Problem to work on:
Note every line in the entries that contains the string "insertion", and copy it.

Information:
-- pv_equiv track=rewrite | github.com/pypi-data/pypi-mirror-158 | packages/BioTEMPy/BioTEMPy-2.0.0-py3-none-any.whl/TEMPy/script/loqfit.py | split_scores_by_chain
-- ===== SOURCE A (Python) =====
-- def split_scores_by_chain(loqfit_scores):
--     loqfit_by_chain = {}
--
--     for ((chain, res_no), score) in loqfit_scores.items():
--         try:
--             loqfit_by_chain[chain][res_no] = score
--         except KeyError:
--             loqfit_by_chain[chain] = {res_no: score}
--
--     return loqfit_by_chain
-- ===== SOURCE B (Python) =====
-- def split_scores_by_chain(loqfit_scores):
--     chains = list(dict.fromkeys(chain for (chain, _res_no) in loqfit_scores))
--     return {
--         c: {res_no: score
--             for ((chain, res_no), score) in loqfit_scores.items()
--             if chain == c}
--         for c in chains
--     }
-- ===== Notes on version B (the rewrite author's own statement) =====
-- stated objective: alternative
-- what changed: Replaces the single try/except insertion pass building a nested dict with a two-phase decomposition: first an ordered dedup of the chain ids, then one dict comprehension per chain filtering the items.
import Mathlib
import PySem

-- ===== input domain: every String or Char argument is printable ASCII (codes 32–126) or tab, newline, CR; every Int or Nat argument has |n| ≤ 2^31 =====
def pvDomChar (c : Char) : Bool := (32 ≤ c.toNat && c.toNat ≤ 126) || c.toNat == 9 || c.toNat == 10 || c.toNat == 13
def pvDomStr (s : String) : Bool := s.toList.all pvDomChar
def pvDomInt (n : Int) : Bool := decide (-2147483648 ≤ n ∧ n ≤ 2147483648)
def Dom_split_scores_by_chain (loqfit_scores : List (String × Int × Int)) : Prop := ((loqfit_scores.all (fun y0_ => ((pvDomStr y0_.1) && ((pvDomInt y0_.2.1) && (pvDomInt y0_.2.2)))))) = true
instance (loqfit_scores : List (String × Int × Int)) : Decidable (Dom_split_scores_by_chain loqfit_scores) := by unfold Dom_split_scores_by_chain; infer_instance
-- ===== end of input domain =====

-- B groups by a pre-deduplicated chain list with one filtering comprehension per chain instead of A's
-- single try/except nested-dict insertion pass; objective: alternative decomposition (return value only).

-- ===== PORT A =====
-- the try/except insertion loop over the items of the input dict
def split_scores_by_chain (loqfit_scores : List (String × Int × Int)) : List (String × List (Int × Int)) :=
  let d : PySem.Dict String (PySem.Dict Int Int) :=
    loqfit_scores.foldl (fun d p =>
      match d.get? p.1 with
      | some inner => d.insert p.1 (inner.insert p.2.1 p.2.2)   -- loqfit_by_chain[chain][res_no] = score
      | none => d.insert p.1 (PySem.Dict.ofList [(p.2.1, p.2.2)]))  -- except KeyError: {res_no: score}
      PySem.Dict.empty
  d.items.map (fun q => (q.1, q.2.items))

-- ===== PORT B =====
def split_scores_by_chain_alt (loqfit_scores : List (String × Int × Int)) : List (String × List (Int × Int)) :=
  let chains := PySem.List.dedup (loqfit_scores.map (fun p => p.1))   -- dict.fromkeys(...)
  chains.map (fun c =>
    (c, ((loqfit_scores.filter (fun p => p.1 == c)).foldl
          (fun d p => d.insert p.2.1 p.2.2) PySem.Dict.empty).items))

-- ===== PRECONDITION & SPEC =====
def Spec_split_scores_by_chain (loqfit_scores : List (String × Int × Int)) (out : List (String × List (Int × Int))) : Prop := out = split_scores_by_chain_alt loqfit_scores
instance (loqfit_scores : List (String × Int × Int)) (out : List (String × List (Int × Int))) : Decidable (Spec_split_scores_by_chain loqfit_scores out) := by unfold Spec_split_scores_by_chain; infer_instance

-- ===== CLAIM (what is proved, stated in full; the proofs are below) =====
def Claim_equal_split_scores_by_chain : Prop := ∀ (loqfit_scores : List (String × Int × Int)), Dom_split_scores_by_chain loqfit_scores → Spec_split_scores_by_chain loqfit_scores (split_scores_by_chain loqfit_scores)

-- ===== LEMMAS AND PROOFS =====

-- A's try/except step is exactly dict.modify with default empty
theorem stepA_eq_modify (d : PySem.Dict String (PySem.Dict Int Int)) (p : String × Int × Int) :
    (match d.get? p.1 with
      | some inner => d.insert p.1 (inner.insert p.2.1 p.2.2)
      | none => d.insert p.1 (PySem.Dict.ofList [(p.2.1, p.2.2)]))
    = d.modify p.1 PySem.Dict.empty (fun inner => inner.insert p.2.1 p.2.2) := by
  have hmod : d.modify p.1 PySem.Dict.empty (fun inner => inner.insert p.2.1 p.2.2)
      = d.insert p.1 ((d.getD p.1 PySem.Dict.empty).insert p.2.1 p.2.2) := rfl
  rw [hmod, PySem.Dict.getD_eq_get?_getD]
  cases h : d.get? p.1 with
  | none => simp only [h, Option.getD_none]; rfl
  | some inner => simp

-- the per-chain content of A's fold is B's filtered fold
theorem getD_foldA (xs : List (String × Int × Int)) (d : PySem.Dict String (PySem.Dict Int Int)) (c : String) :
    (xs.foldl (fun d p => d.modify p.1 PySem.Dict.empty (fun inner => inner.insert p.2.1 p.2.2)) d).getD c PySem.Dict.empty
    = (xs.filter (fun p => p.1 == c)).foldl (fun inner p => inner.insert p.2.1 p.2.2) (d.getD c PySem.Dict.empty) := by
  induction xs generalizing d with
  | nil => rfl
  | cons p xs ih =>
    simp only [List.foldl_cons, List.filter_cons]
    by_cases h : p.1 = c
    · subst h
      simp [ih]
    · simp [beq_false_of_ne h, ih, PySem.Dict.getD_modify, Ne.symm h]

-- ===== VERDICT (by name: the statement is the Claim_ definition above) =====
theorem split_scores_by_chain_spec : Claim_equal_split_scores_by_chain := by
  intro xs _
  unfold Spec_split_scores_by_chain split_scores_by_chain split_scores_by_chain_alt
  have hfold : xs.foldl (fun d p =>
      match d.get? p.1 with
      | some inner => d.insert p.1 (inner.insert p.2.1 p.2.2)
      | none => d.insert p.1 (PySem.Dict.ofList [(p.2.1, p.2.2)]))
      PySem.Dict.empty
      = xs.foldl (fun d p => d.modify p.1 PySem.Dict.empty (fun inner => inner.insert p.2.1 p.2.2)) PySem.Dict.empty :=
    congrArg (fun f => xs.foldl f PySem.Dict.empty)
      (funext fun d => funext fun p => stepA_eq_modify d p)
  simp only [hfold]
  set dA := xs.foldl (fun d p => d.modify p.1 PySem.Dict.empty (fun inner => inner.insert p.2.1 p.2.2)) PySem.Dict.empty with hdA
  have hnodup : dA.keys.Nodup := by
    rw [hdA]
    exact PySem.Dict.nodup_keys_foldl_modify_key xs (fun p => p.1) PySem.Dict.empty
      (fun _ p => fun inner => inner.insert p.2.1 p.2.2) PySem.Dict.empty (by simp)
  have hkeys : dA.keys = PySem.List.dedup (xs.map (fun p => p.1)) := by
    rw [hdA]
    rw [PySem.Dict.keys_foldl_modify_key xs (fun p => p.1) PySem.Dict.empty
      (fun _ p => fun inner => inner.insert p.2.1 p.2.2) PySem.Dict.empty]
    simp only [PySem.Dict.keys_empty, PySem.Set.update_nil_left]
    rfl
  rw [PySem.Dict.items_eq_map_keys dA hnodup PySem.Dict.empty, List.map_map, hkeys]
  apply List.map_congr_left
  intro c _
  simp only [Function.comp]
  rw [hdA, getD_foldA xs PySem.Dict.empty c]
  rfl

Task answer:
-- what changed: Replaces the single try/except insertion pass building a nested dict with a two-phase decomposition: first an ordered dedup of the chain ids, then one dict comprehension per chain filtering the items.
-- single try/except nested-dict insertion pass; objective: alternative decomposition (return value only).
-- the try/except insertion loop over the items of the input dict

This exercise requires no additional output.